BEGIN

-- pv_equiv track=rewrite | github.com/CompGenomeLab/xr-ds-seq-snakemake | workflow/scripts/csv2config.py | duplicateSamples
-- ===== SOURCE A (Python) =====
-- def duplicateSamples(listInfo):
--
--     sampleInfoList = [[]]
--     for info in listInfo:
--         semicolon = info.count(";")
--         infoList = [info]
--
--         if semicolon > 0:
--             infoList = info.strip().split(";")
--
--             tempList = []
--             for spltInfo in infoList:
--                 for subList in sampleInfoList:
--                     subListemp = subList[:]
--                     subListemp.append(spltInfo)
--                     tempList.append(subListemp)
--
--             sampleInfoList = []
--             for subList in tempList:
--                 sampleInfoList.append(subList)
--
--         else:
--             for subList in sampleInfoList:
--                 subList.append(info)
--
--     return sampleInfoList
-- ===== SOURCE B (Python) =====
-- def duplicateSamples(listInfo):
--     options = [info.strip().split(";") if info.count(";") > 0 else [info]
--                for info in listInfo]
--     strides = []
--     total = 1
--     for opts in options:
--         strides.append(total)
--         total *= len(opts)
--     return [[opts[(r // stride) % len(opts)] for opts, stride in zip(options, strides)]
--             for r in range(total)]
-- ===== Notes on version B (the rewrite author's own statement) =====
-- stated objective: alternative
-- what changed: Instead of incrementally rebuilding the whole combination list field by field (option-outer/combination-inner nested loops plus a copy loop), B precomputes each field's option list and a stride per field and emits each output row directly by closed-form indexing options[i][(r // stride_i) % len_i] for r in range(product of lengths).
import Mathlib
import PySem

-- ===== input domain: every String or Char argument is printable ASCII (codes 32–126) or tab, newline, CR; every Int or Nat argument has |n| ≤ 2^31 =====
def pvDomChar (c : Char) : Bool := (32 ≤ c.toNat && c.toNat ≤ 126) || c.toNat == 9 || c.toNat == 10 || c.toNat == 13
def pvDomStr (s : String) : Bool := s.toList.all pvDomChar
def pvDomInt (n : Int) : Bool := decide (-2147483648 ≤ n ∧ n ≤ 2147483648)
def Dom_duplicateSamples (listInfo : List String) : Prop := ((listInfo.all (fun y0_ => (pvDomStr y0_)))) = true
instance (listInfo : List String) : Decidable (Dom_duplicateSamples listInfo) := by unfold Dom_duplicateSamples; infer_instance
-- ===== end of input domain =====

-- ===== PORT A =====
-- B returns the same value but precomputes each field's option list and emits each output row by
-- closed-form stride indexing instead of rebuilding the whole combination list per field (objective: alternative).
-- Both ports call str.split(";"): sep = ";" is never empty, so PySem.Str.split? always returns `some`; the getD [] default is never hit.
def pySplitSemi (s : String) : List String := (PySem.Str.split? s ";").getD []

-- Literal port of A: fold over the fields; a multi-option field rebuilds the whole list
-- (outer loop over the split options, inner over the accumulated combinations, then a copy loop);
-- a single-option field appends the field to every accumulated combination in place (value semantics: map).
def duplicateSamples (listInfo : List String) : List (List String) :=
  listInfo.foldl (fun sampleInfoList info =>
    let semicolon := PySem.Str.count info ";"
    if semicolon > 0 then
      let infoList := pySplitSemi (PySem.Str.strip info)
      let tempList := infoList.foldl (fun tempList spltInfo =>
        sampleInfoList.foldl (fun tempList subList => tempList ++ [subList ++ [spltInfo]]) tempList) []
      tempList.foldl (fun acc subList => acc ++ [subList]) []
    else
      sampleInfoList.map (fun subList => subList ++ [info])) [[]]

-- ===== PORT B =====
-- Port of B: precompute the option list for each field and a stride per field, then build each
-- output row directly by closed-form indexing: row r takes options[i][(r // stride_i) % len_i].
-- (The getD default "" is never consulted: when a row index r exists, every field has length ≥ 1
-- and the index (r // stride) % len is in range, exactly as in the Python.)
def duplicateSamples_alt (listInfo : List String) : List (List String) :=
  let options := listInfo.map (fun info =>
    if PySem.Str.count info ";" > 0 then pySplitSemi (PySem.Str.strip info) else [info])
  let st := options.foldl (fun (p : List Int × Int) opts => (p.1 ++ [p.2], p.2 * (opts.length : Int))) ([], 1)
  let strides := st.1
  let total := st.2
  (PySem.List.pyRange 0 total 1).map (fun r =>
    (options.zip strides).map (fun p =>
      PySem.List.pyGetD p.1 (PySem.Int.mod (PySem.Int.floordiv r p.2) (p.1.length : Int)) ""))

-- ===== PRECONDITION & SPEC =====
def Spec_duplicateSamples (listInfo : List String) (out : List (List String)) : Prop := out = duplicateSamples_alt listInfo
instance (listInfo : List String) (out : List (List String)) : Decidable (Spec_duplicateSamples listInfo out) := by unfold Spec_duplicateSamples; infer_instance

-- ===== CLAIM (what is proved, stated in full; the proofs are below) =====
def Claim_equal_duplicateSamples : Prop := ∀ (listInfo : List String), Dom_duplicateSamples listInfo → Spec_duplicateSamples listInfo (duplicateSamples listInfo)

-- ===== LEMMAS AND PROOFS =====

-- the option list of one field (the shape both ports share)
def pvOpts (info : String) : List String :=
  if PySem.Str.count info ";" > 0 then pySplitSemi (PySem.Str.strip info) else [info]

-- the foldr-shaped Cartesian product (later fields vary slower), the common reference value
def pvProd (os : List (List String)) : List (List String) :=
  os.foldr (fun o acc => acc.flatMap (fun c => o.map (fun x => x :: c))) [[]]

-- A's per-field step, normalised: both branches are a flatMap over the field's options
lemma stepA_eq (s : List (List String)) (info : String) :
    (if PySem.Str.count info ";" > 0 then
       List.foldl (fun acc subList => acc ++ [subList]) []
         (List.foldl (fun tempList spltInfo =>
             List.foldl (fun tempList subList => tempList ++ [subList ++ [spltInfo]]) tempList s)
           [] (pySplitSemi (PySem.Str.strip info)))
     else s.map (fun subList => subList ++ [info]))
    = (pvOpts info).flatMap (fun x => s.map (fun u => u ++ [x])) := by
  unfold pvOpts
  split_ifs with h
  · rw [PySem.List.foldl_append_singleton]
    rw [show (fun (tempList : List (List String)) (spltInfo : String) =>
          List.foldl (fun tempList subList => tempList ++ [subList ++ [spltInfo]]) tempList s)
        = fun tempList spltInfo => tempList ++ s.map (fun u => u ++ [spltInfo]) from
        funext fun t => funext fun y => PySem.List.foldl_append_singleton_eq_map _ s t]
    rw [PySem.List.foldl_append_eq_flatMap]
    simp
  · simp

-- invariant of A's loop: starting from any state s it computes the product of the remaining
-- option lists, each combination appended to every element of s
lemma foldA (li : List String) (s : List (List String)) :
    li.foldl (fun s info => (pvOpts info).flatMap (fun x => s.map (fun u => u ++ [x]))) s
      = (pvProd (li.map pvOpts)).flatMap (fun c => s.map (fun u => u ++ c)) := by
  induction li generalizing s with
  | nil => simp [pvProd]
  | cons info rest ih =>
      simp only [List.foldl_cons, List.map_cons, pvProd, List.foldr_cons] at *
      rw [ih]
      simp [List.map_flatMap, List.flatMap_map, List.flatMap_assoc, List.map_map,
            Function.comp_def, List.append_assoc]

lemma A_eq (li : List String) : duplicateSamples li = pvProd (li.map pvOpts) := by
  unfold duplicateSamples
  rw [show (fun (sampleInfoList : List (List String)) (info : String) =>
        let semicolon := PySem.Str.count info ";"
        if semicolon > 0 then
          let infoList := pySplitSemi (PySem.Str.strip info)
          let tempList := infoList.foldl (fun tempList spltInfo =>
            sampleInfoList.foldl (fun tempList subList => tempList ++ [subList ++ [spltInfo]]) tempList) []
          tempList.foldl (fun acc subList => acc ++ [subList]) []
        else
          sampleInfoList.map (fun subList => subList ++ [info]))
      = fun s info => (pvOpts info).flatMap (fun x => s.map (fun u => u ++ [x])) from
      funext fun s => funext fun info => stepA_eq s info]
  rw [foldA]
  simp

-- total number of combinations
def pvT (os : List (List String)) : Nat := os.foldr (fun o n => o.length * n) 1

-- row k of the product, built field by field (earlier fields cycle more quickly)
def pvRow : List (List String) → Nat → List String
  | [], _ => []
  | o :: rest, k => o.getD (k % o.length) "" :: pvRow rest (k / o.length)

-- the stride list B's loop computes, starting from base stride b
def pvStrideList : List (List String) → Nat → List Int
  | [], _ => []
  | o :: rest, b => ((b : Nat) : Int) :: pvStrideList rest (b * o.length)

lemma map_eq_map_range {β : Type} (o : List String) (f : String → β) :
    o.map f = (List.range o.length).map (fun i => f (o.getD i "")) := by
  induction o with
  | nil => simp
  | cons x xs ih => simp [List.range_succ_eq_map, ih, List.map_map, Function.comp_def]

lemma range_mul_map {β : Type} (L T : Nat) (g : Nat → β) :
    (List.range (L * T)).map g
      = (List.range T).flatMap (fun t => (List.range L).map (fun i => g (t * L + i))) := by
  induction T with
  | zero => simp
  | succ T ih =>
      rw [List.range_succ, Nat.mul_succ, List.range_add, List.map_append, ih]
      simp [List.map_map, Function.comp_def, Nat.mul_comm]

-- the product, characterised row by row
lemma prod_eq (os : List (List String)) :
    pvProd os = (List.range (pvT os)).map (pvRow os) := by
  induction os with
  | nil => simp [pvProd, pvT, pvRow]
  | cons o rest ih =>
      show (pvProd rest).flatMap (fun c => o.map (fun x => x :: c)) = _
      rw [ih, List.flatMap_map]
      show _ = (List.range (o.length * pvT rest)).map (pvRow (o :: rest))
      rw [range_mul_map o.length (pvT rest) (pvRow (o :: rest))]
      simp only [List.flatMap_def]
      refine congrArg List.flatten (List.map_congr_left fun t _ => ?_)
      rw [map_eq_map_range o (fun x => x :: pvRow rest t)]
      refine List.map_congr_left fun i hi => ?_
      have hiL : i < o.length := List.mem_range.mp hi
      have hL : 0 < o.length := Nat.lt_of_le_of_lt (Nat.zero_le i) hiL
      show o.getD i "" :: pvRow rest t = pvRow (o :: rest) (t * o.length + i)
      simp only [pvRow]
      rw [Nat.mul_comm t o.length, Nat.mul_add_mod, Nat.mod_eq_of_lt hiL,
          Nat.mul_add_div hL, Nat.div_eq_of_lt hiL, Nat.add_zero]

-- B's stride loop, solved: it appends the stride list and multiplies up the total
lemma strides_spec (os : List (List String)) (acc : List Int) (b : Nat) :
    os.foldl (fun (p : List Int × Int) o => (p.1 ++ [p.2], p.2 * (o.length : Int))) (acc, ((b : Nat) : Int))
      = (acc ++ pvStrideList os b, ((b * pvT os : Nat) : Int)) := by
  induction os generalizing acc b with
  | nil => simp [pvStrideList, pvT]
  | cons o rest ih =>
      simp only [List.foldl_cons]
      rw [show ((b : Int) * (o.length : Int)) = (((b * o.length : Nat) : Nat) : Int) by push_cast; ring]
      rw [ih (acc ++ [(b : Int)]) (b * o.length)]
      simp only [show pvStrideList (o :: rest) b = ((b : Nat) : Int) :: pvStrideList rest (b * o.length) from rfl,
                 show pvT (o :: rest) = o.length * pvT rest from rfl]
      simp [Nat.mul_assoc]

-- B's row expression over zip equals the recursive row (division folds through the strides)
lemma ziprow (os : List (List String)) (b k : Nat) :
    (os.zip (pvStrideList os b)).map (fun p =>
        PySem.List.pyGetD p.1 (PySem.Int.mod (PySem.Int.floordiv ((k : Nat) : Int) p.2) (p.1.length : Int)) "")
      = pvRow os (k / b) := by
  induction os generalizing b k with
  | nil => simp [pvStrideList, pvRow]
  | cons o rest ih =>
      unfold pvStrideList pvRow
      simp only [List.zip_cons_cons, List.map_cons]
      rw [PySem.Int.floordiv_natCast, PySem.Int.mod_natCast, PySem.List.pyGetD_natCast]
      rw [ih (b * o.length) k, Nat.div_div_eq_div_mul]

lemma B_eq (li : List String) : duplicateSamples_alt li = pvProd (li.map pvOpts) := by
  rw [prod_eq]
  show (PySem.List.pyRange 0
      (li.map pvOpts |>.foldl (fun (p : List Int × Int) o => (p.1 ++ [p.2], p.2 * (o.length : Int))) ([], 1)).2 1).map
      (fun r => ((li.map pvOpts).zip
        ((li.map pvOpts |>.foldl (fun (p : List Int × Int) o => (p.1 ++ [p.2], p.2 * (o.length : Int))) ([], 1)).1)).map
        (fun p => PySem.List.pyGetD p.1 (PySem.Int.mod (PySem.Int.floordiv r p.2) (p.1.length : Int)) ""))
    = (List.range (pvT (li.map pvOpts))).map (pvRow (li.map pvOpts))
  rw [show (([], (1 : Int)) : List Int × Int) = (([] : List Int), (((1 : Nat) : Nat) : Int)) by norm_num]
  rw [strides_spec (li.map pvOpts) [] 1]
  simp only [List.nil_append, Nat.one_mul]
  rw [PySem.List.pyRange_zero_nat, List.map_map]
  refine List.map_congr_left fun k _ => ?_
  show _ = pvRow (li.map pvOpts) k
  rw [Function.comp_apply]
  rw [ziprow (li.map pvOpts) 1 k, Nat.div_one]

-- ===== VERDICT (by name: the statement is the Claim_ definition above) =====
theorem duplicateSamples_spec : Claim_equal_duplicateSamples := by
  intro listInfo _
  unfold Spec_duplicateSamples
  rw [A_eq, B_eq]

END

# TASK TO COMPLETE
In your answer, include only the lines above starting at the line that holds "rw [ih (b *" and ending at the line that holds "(fun r => ((li.map pvOpts).zip", copied exactly.

# RESULT BELOW
      rw [ih (b * o.length) k, Nat.div_div_eq_div_mul]

lemma B_eq (li : List String) : duplicateSamples_alt li = pvProd (li.map pvOpts) := by
  rw [prod_eq]
  show (PySem.List.pyRange 0
      (li.map pvOpts |>.foldl (fun (p : List Int × Int) o => (p.1 ++ [p.2], p.2 * (o.length : Int))) ([], 1)).2 1).map
      (fun r => ((li.map pvOpts).zip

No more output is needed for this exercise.